**Problem statement**
For the entries below, repeat exactly each line starting with the one that contains "by_cases hc : (check_r" and going on through the one that contains "rw [hd2, ih", and no others.

**Data section**
══════

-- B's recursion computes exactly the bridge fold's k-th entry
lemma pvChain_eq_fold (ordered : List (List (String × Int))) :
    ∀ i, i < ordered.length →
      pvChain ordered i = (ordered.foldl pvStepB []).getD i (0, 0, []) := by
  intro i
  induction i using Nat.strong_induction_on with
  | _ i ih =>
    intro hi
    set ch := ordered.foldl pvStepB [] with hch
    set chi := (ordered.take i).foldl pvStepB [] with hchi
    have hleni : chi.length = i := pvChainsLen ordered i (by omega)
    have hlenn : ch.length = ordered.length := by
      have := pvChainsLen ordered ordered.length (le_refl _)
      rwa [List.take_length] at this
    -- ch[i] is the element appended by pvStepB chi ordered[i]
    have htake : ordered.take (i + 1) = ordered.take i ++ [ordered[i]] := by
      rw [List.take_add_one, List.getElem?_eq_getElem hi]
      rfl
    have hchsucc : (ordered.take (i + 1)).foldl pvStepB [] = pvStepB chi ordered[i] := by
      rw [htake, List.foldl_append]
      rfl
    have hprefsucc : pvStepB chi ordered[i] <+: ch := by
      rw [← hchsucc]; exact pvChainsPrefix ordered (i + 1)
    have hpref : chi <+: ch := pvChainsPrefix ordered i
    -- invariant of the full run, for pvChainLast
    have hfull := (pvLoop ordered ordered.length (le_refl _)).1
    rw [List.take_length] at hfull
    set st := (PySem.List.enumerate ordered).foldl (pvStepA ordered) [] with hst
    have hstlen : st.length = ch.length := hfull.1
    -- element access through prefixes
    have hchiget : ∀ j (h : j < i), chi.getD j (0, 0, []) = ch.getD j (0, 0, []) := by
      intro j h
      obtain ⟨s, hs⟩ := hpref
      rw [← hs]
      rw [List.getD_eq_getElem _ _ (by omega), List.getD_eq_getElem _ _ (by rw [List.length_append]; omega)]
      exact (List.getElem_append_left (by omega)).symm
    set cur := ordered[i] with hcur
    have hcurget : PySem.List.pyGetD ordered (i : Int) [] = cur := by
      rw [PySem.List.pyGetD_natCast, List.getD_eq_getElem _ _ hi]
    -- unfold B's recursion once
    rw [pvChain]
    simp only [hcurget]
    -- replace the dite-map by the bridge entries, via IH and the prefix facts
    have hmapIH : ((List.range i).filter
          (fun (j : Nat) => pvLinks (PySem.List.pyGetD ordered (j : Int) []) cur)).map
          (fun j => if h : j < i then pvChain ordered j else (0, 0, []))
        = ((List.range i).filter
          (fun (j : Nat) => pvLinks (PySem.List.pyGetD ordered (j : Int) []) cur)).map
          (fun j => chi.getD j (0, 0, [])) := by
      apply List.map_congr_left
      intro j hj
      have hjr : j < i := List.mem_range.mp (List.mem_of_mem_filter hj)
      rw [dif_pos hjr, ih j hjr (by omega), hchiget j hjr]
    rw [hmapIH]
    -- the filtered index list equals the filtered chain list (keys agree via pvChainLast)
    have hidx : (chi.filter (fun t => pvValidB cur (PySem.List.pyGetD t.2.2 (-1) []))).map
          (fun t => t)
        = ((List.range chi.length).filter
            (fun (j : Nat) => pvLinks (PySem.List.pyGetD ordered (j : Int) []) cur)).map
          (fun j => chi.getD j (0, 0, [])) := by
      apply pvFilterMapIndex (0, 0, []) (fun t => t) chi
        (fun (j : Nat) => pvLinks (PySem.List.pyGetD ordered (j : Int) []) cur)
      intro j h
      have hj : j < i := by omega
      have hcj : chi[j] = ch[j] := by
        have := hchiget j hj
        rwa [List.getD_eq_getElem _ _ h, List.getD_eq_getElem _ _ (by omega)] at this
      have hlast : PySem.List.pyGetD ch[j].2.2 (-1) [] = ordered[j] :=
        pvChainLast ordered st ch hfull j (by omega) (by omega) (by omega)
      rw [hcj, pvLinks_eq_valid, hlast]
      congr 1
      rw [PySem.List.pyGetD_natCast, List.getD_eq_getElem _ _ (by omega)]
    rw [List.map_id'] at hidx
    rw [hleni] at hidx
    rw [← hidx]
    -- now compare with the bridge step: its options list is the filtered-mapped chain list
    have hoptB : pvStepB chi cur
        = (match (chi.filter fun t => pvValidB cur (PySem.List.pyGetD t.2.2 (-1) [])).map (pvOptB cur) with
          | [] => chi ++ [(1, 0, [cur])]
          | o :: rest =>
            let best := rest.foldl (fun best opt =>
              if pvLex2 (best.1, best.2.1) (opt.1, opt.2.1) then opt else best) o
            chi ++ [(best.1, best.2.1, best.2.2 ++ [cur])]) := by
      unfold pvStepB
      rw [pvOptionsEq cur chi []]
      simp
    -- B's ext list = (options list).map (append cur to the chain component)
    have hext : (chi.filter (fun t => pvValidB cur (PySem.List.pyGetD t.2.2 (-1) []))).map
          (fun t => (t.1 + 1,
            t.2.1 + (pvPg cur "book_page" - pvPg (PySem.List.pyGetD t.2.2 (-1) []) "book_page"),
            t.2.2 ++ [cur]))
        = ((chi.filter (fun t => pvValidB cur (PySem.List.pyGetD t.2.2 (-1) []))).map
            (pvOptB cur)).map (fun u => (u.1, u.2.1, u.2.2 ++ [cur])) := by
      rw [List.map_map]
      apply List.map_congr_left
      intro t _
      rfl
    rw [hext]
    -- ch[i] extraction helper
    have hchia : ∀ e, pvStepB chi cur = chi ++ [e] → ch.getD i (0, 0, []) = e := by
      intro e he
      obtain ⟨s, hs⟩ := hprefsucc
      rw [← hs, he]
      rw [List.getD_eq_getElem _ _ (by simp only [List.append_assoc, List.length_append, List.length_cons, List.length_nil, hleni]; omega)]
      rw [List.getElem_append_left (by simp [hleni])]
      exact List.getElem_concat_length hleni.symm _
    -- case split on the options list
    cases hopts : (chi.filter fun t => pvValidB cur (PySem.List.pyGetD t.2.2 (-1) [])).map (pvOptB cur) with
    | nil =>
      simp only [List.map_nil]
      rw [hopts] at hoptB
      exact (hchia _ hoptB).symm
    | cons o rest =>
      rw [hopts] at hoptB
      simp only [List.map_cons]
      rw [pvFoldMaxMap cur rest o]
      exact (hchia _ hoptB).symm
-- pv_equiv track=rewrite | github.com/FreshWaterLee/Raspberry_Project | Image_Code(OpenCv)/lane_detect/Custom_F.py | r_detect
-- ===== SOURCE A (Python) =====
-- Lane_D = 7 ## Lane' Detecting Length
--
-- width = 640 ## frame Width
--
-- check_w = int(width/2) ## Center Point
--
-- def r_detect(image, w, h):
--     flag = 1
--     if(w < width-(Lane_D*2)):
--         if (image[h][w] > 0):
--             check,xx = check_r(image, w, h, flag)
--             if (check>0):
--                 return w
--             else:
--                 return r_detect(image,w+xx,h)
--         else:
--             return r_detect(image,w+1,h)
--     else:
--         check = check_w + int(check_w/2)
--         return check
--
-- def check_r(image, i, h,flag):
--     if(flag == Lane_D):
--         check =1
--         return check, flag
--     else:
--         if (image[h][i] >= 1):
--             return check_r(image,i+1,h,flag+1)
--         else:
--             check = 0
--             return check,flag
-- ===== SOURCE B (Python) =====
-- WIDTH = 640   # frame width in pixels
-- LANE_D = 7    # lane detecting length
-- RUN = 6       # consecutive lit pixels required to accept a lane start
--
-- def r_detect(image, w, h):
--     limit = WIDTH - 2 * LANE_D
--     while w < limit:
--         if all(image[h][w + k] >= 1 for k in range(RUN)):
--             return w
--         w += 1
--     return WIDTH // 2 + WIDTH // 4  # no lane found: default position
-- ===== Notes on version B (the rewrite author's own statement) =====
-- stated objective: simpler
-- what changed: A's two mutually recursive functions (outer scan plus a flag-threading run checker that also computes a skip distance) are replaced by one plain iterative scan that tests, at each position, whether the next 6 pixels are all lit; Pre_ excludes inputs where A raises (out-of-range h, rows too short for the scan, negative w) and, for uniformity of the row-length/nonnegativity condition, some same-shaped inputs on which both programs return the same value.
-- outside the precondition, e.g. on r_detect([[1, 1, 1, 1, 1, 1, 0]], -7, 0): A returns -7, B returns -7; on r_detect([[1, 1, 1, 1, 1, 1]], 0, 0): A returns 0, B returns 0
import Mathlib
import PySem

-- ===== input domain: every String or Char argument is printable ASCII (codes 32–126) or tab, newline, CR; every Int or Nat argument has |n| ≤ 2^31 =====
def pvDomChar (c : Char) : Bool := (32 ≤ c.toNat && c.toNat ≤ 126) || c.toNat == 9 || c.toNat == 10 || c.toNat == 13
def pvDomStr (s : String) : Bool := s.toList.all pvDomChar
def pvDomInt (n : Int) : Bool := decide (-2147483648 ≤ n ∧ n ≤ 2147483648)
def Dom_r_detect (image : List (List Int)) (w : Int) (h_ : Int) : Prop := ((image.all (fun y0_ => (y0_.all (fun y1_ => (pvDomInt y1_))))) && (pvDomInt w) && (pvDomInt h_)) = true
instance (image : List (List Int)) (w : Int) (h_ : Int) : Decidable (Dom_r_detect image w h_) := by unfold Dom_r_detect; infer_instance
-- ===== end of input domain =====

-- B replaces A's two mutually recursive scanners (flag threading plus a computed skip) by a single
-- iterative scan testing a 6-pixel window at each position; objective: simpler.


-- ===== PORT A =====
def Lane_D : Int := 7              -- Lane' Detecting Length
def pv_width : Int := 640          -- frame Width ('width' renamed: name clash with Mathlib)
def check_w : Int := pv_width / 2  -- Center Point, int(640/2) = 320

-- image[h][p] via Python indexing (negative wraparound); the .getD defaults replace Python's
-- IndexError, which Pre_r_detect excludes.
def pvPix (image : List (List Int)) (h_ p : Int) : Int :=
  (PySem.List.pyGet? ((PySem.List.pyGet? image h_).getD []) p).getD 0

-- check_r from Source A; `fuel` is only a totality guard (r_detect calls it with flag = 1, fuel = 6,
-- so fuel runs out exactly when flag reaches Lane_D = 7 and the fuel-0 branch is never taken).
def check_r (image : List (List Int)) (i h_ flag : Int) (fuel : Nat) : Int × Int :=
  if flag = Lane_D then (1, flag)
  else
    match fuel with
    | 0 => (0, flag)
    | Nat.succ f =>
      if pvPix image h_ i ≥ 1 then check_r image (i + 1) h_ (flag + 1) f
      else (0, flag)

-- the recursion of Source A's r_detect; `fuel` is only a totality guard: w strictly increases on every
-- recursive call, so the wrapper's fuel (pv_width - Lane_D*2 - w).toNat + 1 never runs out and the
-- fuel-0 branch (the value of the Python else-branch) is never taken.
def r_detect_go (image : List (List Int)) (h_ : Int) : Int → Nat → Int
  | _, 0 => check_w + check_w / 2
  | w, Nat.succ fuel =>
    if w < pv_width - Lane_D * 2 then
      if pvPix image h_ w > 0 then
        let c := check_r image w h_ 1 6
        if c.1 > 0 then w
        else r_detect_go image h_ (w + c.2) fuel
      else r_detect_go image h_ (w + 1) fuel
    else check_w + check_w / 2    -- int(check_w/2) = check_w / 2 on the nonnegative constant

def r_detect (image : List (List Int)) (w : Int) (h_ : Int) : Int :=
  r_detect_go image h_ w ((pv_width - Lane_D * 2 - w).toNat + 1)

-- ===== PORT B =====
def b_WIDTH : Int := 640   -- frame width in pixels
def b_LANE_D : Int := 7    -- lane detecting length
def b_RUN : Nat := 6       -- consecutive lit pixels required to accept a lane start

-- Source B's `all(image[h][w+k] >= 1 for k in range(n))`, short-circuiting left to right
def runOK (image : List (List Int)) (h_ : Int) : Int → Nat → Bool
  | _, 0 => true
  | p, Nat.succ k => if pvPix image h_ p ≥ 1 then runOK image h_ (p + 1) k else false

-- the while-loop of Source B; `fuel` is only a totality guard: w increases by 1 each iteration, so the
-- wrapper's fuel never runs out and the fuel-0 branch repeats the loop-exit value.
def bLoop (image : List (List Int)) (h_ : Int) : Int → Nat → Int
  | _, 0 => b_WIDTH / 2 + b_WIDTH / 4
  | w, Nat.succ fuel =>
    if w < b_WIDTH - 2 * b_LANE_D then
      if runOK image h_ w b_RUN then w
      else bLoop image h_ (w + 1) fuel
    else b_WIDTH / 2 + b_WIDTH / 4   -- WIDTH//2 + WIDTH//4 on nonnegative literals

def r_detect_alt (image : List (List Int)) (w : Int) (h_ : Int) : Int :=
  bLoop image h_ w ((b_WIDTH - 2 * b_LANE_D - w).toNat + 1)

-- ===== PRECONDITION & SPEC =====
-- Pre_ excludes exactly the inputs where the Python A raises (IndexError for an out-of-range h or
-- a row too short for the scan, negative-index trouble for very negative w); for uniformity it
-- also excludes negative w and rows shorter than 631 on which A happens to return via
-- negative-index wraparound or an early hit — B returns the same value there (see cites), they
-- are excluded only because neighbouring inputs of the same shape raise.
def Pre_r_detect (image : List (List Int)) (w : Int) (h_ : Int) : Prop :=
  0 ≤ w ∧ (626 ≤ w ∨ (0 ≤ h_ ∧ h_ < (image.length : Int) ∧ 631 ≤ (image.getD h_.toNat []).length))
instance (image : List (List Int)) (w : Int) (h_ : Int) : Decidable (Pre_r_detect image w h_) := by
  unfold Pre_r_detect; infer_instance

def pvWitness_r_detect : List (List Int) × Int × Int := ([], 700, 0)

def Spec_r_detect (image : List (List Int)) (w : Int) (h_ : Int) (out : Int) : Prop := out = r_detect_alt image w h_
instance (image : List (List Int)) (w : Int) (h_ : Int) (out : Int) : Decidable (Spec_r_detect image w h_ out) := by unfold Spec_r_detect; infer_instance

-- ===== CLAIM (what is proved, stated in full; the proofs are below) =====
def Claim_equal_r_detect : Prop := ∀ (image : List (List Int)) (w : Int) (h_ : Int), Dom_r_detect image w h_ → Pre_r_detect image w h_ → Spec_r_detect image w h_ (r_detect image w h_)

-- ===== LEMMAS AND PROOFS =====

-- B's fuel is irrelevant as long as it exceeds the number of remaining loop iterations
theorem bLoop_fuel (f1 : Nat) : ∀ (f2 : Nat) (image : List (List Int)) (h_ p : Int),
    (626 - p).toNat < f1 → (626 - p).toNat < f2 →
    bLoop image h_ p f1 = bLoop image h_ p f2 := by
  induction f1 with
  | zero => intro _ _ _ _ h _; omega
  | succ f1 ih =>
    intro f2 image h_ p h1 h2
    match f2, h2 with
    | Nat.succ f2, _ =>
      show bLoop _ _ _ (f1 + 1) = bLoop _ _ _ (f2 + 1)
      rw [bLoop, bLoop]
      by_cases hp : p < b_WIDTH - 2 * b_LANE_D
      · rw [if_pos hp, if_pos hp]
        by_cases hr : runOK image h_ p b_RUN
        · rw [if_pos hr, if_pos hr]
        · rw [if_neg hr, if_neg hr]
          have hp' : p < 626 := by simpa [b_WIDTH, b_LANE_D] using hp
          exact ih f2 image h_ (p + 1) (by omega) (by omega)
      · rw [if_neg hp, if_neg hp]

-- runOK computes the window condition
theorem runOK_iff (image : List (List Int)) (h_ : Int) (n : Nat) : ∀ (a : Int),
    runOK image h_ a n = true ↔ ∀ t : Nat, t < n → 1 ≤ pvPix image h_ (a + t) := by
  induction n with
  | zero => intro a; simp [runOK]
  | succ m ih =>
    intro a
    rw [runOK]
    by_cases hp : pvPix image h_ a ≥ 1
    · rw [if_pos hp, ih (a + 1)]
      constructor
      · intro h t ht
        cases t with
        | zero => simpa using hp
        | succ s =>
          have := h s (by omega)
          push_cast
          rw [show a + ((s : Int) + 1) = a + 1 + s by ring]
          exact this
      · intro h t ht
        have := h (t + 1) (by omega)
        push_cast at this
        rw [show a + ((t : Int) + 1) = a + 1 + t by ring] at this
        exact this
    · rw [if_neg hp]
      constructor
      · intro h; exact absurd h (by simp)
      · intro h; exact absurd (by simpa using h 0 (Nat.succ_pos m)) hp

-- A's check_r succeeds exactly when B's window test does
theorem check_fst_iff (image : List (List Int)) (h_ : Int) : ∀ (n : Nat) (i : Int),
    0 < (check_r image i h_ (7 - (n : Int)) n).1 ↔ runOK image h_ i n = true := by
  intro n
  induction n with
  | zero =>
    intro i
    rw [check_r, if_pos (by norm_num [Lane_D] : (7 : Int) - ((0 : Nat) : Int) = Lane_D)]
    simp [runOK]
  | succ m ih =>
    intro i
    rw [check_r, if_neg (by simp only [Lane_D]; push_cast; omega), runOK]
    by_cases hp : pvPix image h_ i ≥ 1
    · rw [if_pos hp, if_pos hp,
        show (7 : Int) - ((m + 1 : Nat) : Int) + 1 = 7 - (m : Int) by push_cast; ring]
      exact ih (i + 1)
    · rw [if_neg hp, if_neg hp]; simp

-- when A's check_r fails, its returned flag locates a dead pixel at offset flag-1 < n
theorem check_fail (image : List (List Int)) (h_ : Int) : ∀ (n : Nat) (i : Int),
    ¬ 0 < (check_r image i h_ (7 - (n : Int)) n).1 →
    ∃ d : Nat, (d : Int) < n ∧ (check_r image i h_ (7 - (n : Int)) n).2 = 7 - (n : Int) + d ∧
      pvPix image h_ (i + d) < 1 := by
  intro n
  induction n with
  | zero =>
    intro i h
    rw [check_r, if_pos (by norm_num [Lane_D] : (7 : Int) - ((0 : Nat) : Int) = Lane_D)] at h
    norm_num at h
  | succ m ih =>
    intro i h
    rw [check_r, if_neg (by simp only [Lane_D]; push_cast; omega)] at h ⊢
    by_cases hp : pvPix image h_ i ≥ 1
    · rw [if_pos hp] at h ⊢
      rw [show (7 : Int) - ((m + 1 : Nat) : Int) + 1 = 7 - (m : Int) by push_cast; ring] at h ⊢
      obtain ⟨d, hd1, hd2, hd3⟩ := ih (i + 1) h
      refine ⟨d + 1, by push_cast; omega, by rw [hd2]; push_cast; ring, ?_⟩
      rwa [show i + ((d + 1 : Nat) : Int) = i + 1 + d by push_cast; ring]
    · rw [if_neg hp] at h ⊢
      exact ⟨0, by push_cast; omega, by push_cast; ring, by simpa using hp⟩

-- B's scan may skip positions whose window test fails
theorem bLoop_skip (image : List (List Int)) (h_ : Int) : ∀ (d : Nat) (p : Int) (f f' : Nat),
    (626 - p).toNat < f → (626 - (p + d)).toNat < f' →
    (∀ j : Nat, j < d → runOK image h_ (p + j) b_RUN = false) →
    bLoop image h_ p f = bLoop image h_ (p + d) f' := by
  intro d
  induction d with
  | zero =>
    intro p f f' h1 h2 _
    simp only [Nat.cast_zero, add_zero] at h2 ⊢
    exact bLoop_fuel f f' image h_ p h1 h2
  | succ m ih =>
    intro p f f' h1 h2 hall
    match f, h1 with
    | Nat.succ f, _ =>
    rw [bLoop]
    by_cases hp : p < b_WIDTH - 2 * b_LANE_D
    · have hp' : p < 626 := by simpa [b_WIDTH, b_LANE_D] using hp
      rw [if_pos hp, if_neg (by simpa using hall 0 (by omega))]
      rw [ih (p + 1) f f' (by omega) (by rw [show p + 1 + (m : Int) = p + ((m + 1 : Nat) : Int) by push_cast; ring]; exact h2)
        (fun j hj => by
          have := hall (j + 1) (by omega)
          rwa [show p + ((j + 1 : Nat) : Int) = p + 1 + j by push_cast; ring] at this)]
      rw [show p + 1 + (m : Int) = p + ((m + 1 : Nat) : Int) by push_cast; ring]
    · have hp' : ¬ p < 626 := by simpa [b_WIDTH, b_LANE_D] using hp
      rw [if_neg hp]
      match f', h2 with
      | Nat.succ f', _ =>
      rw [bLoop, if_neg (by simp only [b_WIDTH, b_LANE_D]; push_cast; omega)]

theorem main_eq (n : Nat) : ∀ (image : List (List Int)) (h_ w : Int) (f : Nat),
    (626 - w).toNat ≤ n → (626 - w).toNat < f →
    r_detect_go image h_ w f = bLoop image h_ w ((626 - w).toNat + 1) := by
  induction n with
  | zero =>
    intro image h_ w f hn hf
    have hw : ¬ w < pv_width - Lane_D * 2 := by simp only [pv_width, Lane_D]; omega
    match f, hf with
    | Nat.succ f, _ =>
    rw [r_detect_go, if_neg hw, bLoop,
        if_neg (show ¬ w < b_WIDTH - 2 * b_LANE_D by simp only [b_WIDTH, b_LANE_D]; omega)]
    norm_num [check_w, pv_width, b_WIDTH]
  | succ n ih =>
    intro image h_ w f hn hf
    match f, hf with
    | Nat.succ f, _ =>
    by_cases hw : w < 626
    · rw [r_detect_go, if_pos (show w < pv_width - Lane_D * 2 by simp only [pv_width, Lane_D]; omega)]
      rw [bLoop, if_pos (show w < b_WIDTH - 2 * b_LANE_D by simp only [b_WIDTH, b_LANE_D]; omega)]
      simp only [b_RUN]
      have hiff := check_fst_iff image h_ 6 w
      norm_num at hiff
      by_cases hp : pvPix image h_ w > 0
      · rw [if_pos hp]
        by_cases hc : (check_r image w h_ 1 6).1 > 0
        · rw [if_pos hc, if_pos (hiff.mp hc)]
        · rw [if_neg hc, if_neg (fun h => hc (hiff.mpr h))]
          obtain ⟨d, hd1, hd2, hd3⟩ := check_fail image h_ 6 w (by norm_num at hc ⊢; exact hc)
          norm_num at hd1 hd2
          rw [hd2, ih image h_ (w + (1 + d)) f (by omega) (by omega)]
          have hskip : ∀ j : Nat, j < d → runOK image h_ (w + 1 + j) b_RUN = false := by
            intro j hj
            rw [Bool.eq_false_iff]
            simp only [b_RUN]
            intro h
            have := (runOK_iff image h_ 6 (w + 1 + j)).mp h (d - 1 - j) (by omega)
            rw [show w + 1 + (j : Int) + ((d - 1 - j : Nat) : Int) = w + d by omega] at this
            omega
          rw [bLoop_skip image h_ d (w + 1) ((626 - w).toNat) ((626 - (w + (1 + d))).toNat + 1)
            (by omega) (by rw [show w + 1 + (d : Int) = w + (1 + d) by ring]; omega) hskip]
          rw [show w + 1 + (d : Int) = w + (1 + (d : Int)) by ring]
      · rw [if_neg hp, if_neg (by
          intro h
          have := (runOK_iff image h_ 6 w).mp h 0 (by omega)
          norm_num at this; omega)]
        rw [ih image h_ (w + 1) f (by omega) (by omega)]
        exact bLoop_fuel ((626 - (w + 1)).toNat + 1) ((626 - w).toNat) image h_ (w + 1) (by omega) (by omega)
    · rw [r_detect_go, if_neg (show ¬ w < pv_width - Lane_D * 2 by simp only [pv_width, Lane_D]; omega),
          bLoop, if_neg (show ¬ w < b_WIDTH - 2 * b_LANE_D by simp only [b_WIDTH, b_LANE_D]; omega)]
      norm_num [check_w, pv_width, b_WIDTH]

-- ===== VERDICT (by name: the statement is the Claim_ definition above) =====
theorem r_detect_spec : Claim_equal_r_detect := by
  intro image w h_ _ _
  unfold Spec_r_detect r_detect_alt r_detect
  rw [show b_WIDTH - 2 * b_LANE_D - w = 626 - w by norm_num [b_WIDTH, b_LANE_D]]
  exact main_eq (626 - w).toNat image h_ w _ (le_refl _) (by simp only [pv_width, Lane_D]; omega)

══════

**Task solution**
        by_cases hc : (check_r image w h_ 1 6).1 > 0
        · rw [if_pos hc, if_pos (hiff.mp hc)]
        · rw [if_neg hc, if_neg (fun h => hc (hiff.mpr h))]
          obtain ⟨d, hd1, hd2, hd3⟩ := check_fail image h_ 6 w (by norm_num at hc ⊢; exact hc)
          norm_num at hd1 hd2
          rw [hd2, ih image h_ (w + (1 + d)) f (by omega) (by omega)]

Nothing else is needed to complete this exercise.